• WORK ORDER
Which lines in the data below contain the word "downward"? Return each of them.

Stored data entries
· · · · ·
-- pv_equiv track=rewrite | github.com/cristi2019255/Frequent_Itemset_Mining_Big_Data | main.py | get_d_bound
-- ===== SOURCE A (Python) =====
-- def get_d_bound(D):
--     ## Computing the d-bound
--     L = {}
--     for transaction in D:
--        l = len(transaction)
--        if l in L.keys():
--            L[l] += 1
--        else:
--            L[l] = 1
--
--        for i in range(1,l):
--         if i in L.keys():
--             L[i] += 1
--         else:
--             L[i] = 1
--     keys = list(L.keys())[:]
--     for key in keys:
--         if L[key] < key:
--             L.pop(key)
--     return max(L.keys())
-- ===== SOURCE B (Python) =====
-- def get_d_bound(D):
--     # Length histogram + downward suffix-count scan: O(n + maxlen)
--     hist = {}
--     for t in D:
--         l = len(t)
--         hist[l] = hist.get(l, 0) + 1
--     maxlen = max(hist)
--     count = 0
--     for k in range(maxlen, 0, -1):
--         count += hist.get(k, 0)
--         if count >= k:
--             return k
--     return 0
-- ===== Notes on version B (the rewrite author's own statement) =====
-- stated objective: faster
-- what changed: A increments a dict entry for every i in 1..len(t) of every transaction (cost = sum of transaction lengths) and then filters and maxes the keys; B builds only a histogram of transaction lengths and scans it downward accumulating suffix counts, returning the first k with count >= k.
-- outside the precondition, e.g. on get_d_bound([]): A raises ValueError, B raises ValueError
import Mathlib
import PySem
· · · · ·
• TASK OUTPUT
--     # Length histogram + downward suffix-count scan: O(n + maxlen)
-- what changed: A increments a dict entry for every i in 1..len(t) of every transaction (cost = sum of transaction lengths) and then filters and maxes the keys; B builds only a histogram of transaction lengths and scans it downward accumulating suffix counts, returning the first k with count >= k.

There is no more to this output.